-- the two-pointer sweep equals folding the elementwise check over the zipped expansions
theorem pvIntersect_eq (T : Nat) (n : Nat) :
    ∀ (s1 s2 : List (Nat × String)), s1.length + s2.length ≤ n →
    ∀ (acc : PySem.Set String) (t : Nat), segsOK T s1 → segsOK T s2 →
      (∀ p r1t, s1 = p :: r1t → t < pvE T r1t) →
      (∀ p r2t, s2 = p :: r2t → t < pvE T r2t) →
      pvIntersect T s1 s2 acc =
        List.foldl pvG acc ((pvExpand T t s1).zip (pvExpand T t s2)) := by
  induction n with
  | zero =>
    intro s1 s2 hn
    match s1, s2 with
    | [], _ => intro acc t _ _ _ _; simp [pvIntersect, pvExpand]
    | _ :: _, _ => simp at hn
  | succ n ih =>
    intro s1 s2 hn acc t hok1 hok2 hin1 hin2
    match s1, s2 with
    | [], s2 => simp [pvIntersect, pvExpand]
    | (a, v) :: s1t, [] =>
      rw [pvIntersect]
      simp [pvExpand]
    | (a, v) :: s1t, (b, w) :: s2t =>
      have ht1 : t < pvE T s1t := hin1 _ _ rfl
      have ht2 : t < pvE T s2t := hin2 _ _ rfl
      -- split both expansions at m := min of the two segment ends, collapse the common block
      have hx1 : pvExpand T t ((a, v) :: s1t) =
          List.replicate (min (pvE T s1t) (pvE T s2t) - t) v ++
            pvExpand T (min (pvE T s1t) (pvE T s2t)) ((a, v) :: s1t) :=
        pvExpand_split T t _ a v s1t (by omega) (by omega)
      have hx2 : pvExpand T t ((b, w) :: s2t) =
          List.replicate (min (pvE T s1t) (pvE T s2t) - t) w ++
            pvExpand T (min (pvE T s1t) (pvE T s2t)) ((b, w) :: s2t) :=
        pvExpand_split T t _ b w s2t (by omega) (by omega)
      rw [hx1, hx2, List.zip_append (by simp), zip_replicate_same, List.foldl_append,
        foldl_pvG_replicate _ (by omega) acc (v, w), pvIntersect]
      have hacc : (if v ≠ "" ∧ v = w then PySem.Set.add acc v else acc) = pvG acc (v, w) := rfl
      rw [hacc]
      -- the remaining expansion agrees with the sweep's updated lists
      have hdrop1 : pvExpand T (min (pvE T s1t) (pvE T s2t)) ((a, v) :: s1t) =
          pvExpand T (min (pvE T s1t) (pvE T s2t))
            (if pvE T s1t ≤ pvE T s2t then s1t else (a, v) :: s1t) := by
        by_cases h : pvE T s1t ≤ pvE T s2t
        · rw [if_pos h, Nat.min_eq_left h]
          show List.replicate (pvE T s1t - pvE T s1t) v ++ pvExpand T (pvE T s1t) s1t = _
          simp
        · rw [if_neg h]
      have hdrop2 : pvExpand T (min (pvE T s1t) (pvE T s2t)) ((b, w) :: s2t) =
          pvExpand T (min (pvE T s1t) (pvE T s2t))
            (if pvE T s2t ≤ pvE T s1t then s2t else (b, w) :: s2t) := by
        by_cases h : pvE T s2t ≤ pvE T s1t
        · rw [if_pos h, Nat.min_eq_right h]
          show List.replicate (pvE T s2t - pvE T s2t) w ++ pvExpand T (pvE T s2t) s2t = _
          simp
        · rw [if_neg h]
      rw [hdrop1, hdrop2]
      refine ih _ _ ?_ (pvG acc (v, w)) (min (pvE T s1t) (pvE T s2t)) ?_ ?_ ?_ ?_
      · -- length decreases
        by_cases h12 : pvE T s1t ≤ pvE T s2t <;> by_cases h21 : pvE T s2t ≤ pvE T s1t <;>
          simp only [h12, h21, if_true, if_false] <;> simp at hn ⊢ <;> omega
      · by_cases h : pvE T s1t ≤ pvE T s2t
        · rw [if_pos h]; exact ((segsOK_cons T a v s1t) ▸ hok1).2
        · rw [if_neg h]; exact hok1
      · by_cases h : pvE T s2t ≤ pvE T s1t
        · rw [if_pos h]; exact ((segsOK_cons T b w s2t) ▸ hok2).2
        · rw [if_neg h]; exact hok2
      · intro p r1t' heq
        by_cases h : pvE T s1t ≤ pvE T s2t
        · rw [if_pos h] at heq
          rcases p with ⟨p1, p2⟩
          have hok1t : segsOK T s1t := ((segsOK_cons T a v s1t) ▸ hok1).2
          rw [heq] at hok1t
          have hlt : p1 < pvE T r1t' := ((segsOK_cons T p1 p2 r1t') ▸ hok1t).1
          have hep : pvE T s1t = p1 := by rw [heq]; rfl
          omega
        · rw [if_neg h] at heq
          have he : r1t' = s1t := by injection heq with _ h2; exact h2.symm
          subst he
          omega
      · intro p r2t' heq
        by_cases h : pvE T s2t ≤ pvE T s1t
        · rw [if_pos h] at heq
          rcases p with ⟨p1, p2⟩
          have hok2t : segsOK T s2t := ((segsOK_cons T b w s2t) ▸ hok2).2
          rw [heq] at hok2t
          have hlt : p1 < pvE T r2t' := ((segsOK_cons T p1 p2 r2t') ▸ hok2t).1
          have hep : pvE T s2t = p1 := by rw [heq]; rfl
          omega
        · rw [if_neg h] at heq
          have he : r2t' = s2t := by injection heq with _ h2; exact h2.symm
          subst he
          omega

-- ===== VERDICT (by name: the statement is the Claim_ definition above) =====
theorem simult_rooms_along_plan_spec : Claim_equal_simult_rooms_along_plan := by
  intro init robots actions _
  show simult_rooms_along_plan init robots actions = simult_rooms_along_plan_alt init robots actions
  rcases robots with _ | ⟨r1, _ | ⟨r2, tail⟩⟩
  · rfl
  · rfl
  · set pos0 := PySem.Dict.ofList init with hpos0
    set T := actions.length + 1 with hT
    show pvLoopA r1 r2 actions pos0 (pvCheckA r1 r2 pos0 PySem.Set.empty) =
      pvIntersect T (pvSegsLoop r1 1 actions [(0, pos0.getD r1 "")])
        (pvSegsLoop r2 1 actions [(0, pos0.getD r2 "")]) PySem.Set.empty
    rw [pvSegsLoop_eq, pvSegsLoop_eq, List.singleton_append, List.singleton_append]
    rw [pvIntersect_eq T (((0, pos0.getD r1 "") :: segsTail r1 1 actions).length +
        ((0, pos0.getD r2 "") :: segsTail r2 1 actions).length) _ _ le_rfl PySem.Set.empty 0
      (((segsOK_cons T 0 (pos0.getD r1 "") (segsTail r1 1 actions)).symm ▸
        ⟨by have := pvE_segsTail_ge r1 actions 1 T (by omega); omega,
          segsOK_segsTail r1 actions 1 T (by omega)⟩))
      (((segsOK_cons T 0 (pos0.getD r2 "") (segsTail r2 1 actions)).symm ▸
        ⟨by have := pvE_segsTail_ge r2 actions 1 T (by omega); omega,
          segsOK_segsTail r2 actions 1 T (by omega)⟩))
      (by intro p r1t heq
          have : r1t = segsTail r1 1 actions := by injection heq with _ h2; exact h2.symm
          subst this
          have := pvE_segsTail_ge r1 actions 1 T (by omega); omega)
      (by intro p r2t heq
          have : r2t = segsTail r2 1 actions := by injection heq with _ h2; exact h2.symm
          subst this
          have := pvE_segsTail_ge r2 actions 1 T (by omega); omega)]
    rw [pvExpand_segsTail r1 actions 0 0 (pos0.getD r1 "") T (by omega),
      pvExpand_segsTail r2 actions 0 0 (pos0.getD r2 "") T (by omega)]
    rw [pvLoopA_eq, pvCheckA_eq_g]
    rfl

════════════════════

## What the task asks
Return all lines from the data above with "exact" in them.

## Task solution
        · rw [if_pos h]; exact ((segsOK_cons T a v s1t) ▸ hok1).2
        · rw [if_neg h]; exact hok1
        · rw [if_pos h]; exact ((segsOK_cons T b w s2t) ▸ hok2).2
        · rw [if_neg h]; exact hok2
          have he : r1t' = s1t := by injection heq with _ h2; exact h2.symm
          have he : r2t' = s2t := by injection heq with _ h2; exact h2.symm
          have : r1t = segsTail r1 1 actions := by injection heq with _ h2; exact h2.symm
          have : r2t = segsTail r2 1 actions := by injection heq with _ h2; exact h2.symm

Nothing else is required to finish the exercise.